EXERCISE GOAL - Pull out of the data below the stretch of lines bounded by the one containing "simp [h, ParseOptSpecB_tokenize]" and the one containing "have hget2 : s.getD", both bounds included, unchanged.

ENTRIES SUPPLIED -
· · · · · · ·
-- pv_equiv track=rewrite | github.com/oils-for-unix/oils | core/builtin.py | _ParseOptSpec
-- ===== SOURCE A (Python) =====
-- def _ParseOptSpec(spec_str):
--   spec = {}
--   i = 0
--   n = len(spec_str)
--   while True:
--     if i >= n:
--       break
--     c = spec_str[i]
--     key = '-' + c
--     spec[key] = False
--     i += 1
--     if i >= n:
--       break
--     # If the next character is :, change the value to True.
--     if spec_str[i] == ':':
--       spec[key] = True
--       i += 1
--   return spec
-- ===== SOURCE B (Python) =====
-- import re
--
-- def _ParseOptSpec(spec_str):
--   # Regex-tokenize: each option char with its optional trailing ':', then a dict comprehension.
--   return {'-' + c: colon == ':' for c, colon in re.findall(r'([\s\S])(:?)', spec_str)}
-- ===== Notes on version B (the rewrite author's own statement) =====
-- stated objective: idiomatic
-- what changed: Replaces A's manual index-walking while-loop (with two break points and in-place value flip) by a regex that tokenizes the spec into (char, optional-colon) pairs consumed by a single dict comprehension.
import Mathlib
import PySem

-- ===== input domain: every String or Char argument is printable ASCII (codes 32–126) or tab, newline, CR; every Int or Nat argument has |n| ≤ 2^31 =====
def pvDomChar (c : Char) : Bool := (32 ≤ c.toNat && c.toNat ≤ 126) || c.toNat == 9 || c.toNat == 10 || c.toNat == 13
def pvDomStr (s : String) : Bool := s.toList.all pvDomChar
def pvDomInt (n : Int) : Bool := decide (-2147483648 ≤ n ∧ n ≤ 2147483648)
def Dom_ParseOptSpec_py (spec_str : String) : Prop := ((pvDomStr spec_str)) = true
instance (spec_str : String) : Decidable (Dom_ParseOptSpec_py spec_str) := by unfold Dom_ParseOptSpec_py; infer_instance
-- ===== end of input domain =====

-- B replaces A's index-walking while-loop by a regex tokenization into (char, optional-colon)
-- pairs folded into the dict by a comprehension (objective: idiomatic; same behaviour).

-- ===== PORT A =====
-- A's while-loop over index i: each step reads spec_str[i] (always in range, guarded by i < n),
-- inserts '-'+c := False, then if the next char is ':' overwrites to True and skips it.
def ParseOptSpecA_loop (s : List Char) (n : Nat) (spec : PySem.Dict String Bool) (i : Nat) :
    PySem.Dict String Bool :=
  if h : i ≥ n then spec
  else
    let c := s.getD i ' '          -- spec_str[i], in range since i < n
    let key := "-" ++ String.mk [c]
    let spec := spec.insert key false
    if h2 : i + 1 ≥ n then spec
    else if s.getD (i + 1) ' ' = ':' then
      ParseOptSpecA_loop s n (spec.insert key true) (i + 2)
    else
      ParseOptSpecA_loop s n spec (i + 1)
termination_by n - i

def ParseOptSpec_py (spec_str : String) : List (String × Bool) :=
  (ParseOptSpecA_loop spec_str.toList spec_str.length PySem.Dict.empty 0).items

-- ===== PORT B =====
-- re.findall(r'([\s\S])(:?)', spec_str): greedily pairs each char with an optional following ':'.
def ParseOptSpecB_tokenize : List Char → List (String × Bool)
  | [] => []
  | c :: ':' :: rest => ("-" ++ String.mk [c], true) :: ParseOptSpecB_tokenize rest
  | c :: rest => ("-" ++ String.mk [c], false) :: ParseOptSpecB_tokenize rest

def ParseOptSpec_py_alt (spec_str : String) : List (String × Bool) :=
  ((ParseOptSpecB_tokenize spec_str.toList).foldl
    (fun d kv => d.insert kv.1 kv.2) PySem.Dict.empty).items

-- ===== PRECONDITION & SPEC =====
def Spec_ParseOptSpec_py (spec_str : String) (out : List (String × Bool)) : Prop := out = ParseOptSpec_py_alt spec_str
instance (spec_str : String) (out : List (String × Bool)) : Decidable (Spec_ParseOptSpec_py spec_str out) := by unfold Spec_ParseOptSpec_py; infer_instance

-- ===== CLAIM (what is proved, stated in full; the proofs are below) =====
def Claim_equal_ParseOptSpec_py : Prop := ∀ (spec_str : String), Dom_ParseOptSpec_py spec_str → Spec_ParseOptSpec_py spec_str (ParseOptSpec_py spec_str)

-- ===== LEMMAS AND PROOFS =====

-- A's loop from index i equals B's fold over the tokens of the suffix.
theorem ParseOptSpecA_loop_eq (s : List Char) (spec : PySem.Dict String Bool) (i : Nat) :
    ParseOptSpecA_loop s s.length spec i =
      (ParseOptSpecB_tokenize (s.drop i)).foldl (fun d kv => d.insert kv.1 kv.2) spec := by
  by_cases h : i ≥ s.length
  · rw [ParseOptSpecA_loop, List.drop_eq_nil_of_le h]
    simp [h, ParseOptSpecB_tokenize]
  · push_neg at h
    have hdrop : s.drop i = s[i] :: s.drop (i + 1) := List.drop_eq_getElem_cons h
    have hget : s.getD i ' ' = s[i] := List.getD_eq_getElem s ' ' h
    rw [ParseOptSpecA_loop]
    simp only [ge_iff_le, dif_neg (not_le.mpr h)]
    by_cases h2 : i + 1 ≥ s.length
    · have : s.drop (i + 1) = [] := List.drop_eq_nil_of_le h2
      rw [hdrop, this]
      simp only [ge_iff_le, dif_pos h2, hget]
      cases hc : s[i] <;> simp [ParseOptSpecB_tokenize]
    · push_neg at h2
      have hget2 : s.getD (i + 1) ' ' = s[i + 1] := List.getD_eq_getElem s ' ' h2
      have hdrop2 : s.drop (i + 1) = s[i + 1] :: s.drop (i + 2) := List.drop_eq_getElem_cons h2
      simp only [ge_iff_le, dif_neg (not_le.mpr h2), hget, hget2]
      by_cases hc : s[i + 1] = ':'
      · rw [if_pos hc, ParseOptSpecA_loop_eq s _ (i + 2), hdrop, hdrop2, hc]
        simp [ParseOptSpecB_tokenize, PySem.Dict.insert_insert_self]
      · rw [if_neg hc, ParseOptSpecA_loop_eq s _ (i + 1), hdrop]
        rw [show ParseOptSpecB_tokenize (s[i] :: s.drop (i + 1)) =
              ("-" ++ String.mk [s[i]], false) :: ParseOptSpecB_tokenize (s.drop (i + 1)) by
          rw [hdrop2]
          cases hc2 : s[i + 1] <;> simp_all [ParseOptSpecB_tokenize]]
        simp [List.foldl]
termination_by s.length - i

-- ===== VERDICT (by name: the statement is the Claim_ definition above) =====
theorem ParseOptSpec_py_spec : Claim_equal_ParseOptSpec_py := by
  intro s _
  unfold Spec_ParseOptSpec_py ParseOptSpec_py ParseOptSpec_py_alt
  rw [show s.length = s.toList.length by simp, ParseOptSpecA_loop_eq]
  rfl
· · · · · · ·
TASK OUTPUT -
    simp [h, ParseOptSpecB_tokenize]
  · push_neg at h
    have hdrop : s.drop i = s[i] :: s.drop (i + 1) := List.drop_eq_getElem_cons h
    have hget : s.getD i ' ' = s[i] := List.getD_eq_getElem s ' ' h
    rw [ParseOptSpecA_loop]
    simp only [ge_iff_le, dif_neg (not_le.mpr h)]
    by_cases h2 : i + 1 ≥ s.length
    · have : s.drop (i + 1) = [] := List.drop_eq_nil_of_le h2
      rw [hdrop, this]
      simp only [ge_iff_le, dif_pos h2, hget]
      cases hc : s[i] <;> simp [ParseOptSpecB_tokenize]
    · push_neg at h2
      have hget2 : s.getD (i + 1) ' ' = s[i + 1] := List.getD_eq_getElem s ' ' h2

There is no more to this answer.